I called lychee porcupines too, and my cousin laughed at me.

I know why they do it.
It drives me insane, and sometimes I get so angry at the way they're always trying to protect me from everything.
I want freedom.
I want them to trust me.
But at the same time, I love them for loving me so much.
It really is a strange love.

Now tell me about your tripp!
I'm waiting with my lychee!
lovexaudrey July 19, 2008 02:26 AM
Shut up you jerk!
I think you're skinnier than I am.
Haha!
Just kidding just kidding.
<3

How are you silly?
I'm eating a mountain of lychee right now.
My cousin and Daniel are out , but they wouldn't let me come.
So to appease my anger they bought me lots of lychee.
Haha!
They're wandering the streets and they want to make sure it's safe first.
Tomorrow I'm allowed out too.
I'd be mad, but I know they do it out of love.
Their very strange, strange love.

So tell me about your tripppp!
I can read about it while I peel open another lychee.
allie_xox July 18, 2008 05:53 PM
No worries, where'd you venture off to?
I wish I was allowed out of the country, I would hit up Italy, for sure.

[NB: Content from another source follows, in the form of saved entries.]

-- pv_equiv track=rewrite | github.com/quodlibet/mutagen | mutagen/_vorbis.py | is_valid_key
-- ===== SOURCE A (Python) =====
-- def is_valid_key(key: str) -> bool:
--     """Return true if a string is a valid Vorbis comment key.
--
--     Valid Vorbis comment keys are printable ASCII between 0x20 (space)
--     and 0x7D ('}'), excluding '='.
--
--     Takes str/unicode in Python 2, unicode in Python 3
--     """
--
--     if isinstance(key, bytes):
--         raise TypeError("needs to be str not bytes")
--
--     for c in key:
--         if c < " " or c > "}" or c == "=":
--             return False
--     else:
--         return bool(key)
-- ===== SOURCE B (Python) =====
-- import re
--
-- _VALID_KEY_RE = re.compile(r"[\x20-\x3c\x3e-\x7d]+")
--
-- def is_valid_key(key: str) -> bool:
--     """Return true if a string is a valid Vorbis comment key."""
--     if isinstance(key, bytes):
--         raise TypeError("needs to be str not bytes")
--     return bool(_VALID_KEY_RE.fullmatch(key))
-- ===== Notes on version B (the rewrite author's own statement) =====
-- stated objective: idiomatic
-- what changed: Replaced the explicit per-character scanning loop with early returns by a single precompiled regex fullmatch over the valid character class [\x20-\x3c\x3e-\x7d]+, whose + also encodes the non-emptiness check bool(key); the scan runs in C instead of the Python interpreter.
import Mathlib
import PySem

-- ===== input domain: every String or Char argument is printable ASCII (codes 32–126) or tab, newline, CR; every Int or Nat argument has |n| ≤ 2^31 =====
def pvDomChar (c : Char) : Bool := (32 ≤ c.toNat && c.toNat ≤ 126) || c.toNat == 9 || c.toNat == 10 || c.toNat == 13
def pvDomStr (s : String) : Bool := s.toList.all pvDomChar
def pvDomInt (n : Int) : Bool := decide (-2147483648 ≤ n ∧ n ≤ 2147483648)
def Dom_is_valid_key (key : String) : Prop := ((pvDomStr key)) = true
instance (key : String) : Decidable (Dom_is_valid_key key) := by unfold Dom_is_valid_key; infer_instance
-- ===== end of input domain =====

-- B replaces A's per-character loop with early returns by a single regex fullmatch over
-- the valid character class (idiomatic; same return value on every str input).

-- ===== PORT A =====
-- A's for-loop with early `return False`: `some false` models the early return,
-- `none` means the loop ran to completion (then A returns bool(key)).
def isValidKeyLoop : List Char → Option Bool
  | [] => none
  | c :: rest =>
    if c < ' ' || c > '}' || c == '=' then some false else isValidKeyLoop rest

def is_valid_key (key : String) : Bool :=
  (isValidKeyLoop key.toList).getD (!key.toList.isEmpty)

-- ===== PORT B =====
-- fullmatch of [\x20-\x3c\x3e-\x7d]+ : every char in the class, and at least one char.
def vorbisKeyChar (c : Char) : Bool :=
  (' ' ≤ c && c ≤ '<') || ('>' ≤ c && c ≤ '}')

def is_valid_key_alt (key : String) : Bool :=
  !key.toList.isEmpty && key.toList.all vorbisKeyChar

-- ===== PRECONDITION & SPEC =====
def Spec_is_valid_key (key : String) (out : Bool) : Prop := out = is_valid_key_alt key
instance (key : String) (out : Bool) : Decidable (Spec_is_valid_key key out) := by unfold Spec_is_valid_key; infer_instance

-- ===== CLAIM (what is proved, stated in full; the proofs are below) =====
def Claim_equal_is_valid_key : Prop := ∀ (key : String), Dom_is_valid_key key → Spec_is_valid_key key (is_valid_key key)

-- ===== LEMMAS AND PROOFS =====
-- B's character class equals the negation of A's rejection test, for every Char.
theorem vorbisKeyChar_eq (c : Char) :
    vorbisKeyChar c = !(c < ' ' || c > '}' || c == '=') := by
  have h : c.val.toNat = c.toNat := rfl
  have heq : (c == '=') = decide (c.toNat = 61) := by
    by_cases he : c = '='
    · subst he; rfl
    · have hne : c.toNat ≠ 61 :=
        fun hn => he (Char.ext (UInt32.toNat_inj.mp hn))
      simp [he, hne]
  simp only [vorbisKeyChar, Char.le_def, Char.lt_def, UInt32.le_iff_toNat_le,
    UInt32.lt_iff_toNat_lt, h, heq, Bool.not_or]
  by_cases h1 : 32 ≤ c.toNat <;> by_cases h2 : c.toNat ≤ 60 <;>
    by_cases h3 : 62 ≤ c.toNat <;> by_cases h4 : c.toNat ≤ 125 <;>
    by_cases h5 : c.toNat = 61 <;> simp_all <;> omega

-- A's loop with default `true` computes exactly B's `all` over the character class.
theorem loop_getD_true (l : List Char) :
    (isValidKeyLoop l).getD true = l.all vorbisKeyChar := by
  induction l with
  | nil => rfl
  | cons c rest ih =>
    by_cases hv : vorbisKeyChar c = true
    · have hb : (decide (c < ' ') || decide (c > '}') || (c == '=')) = false := by
        have h := vorbisKeyChar_eq c; rw [hv] at h
        cases hX : (decide (c < ' ') || decide (c > '}') || (c == '=')) with
        | false => rfl
        | true => rw [hX] at h; exact absurd h (by decide)
      simp [isValidKeyLoop, hb, hv, ih]
    · have hv' : vorbisKeyChar c = false := by simpa using hv
      have hb : (decide (c < ' ') || decide (c > '}') || (c == '=')) = true := by
        have h := vorbisKeyChar_eq c; rw [hv'] at h
        cases hX : (decide (c < ' ') || decide (c > '}') || (c == '=')) with
        | true => rfl
        | false => rw [hX] at h; exact absurd h (by decide)
      simp [isValidKeyLoop, hb, hv']

-- ===== VERDICT (by name: the statement is the Claim_ definition above) =====
theorem is_valid_key_spec : Claim_equal_is_valid_key := by
  intro key _
  unfold Spec_is_valid_key is_valid_key is_valid_key_alt
  cases h : key.toList with
  | nil => simp [isValidKeyLoop]
  | cons c rest =>
    simpa using loop_getD_true (c :: rest)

I finished the book! And I'm still alive :D:D!
Haha. I actually really liked it, too.
Now I'm more than half-way through Night.
That is a great book to read, you should read it if you haven't already.
It is about the Holocaust.

I'm glad you liked the picture, it reminds me of my childhood.
I used to live with my cousins when I was younger and we would always go to the hill and pick the dandelions. Then we would make wishes and blow them away into oblivion. Good times :D

I hope you're having fun vacationing! ^_^
lovexaudrey July 18, 2008 04:20 AM
Caleb, this time difference is throwing us off.
I don't even know what time it is there anymore.
But I'm pretty sure you're sleeping?
Then again, you don't sleep as much as normal people.
And I mean that with love my dear <3
Haha!

Anyway, I have to get off this laptop.
I'm chewing gum like crazy right now.
Haha I'm excited for Singapore food!
God, I am such a pig.
How do I not weight five hundred pounds?

I reallyreally miss you.
Serendipity, we need you <3
lovexaudrey July 18, 2008 03:07 AM
It's quite a flight.

It sounds like you are having a worthwhile adventure as well.
I can't wait to hear all about it.
Find some words, mister, because I want to hear everything.
"Don't be a tease!"
Hahaha!

I miss you too ):
We have to find a day to talk.

Have funnn!
I'll try to be on tomorrow, if you'll be here.
Oh dear.
Serendiptiy <3
allie_xox June 30, 2008 07:21 PM
Thanks, It was a lot of fun today, they're a great group of kids.
The Moldy Peaches song I liked from the movie was "Anyone Else But You".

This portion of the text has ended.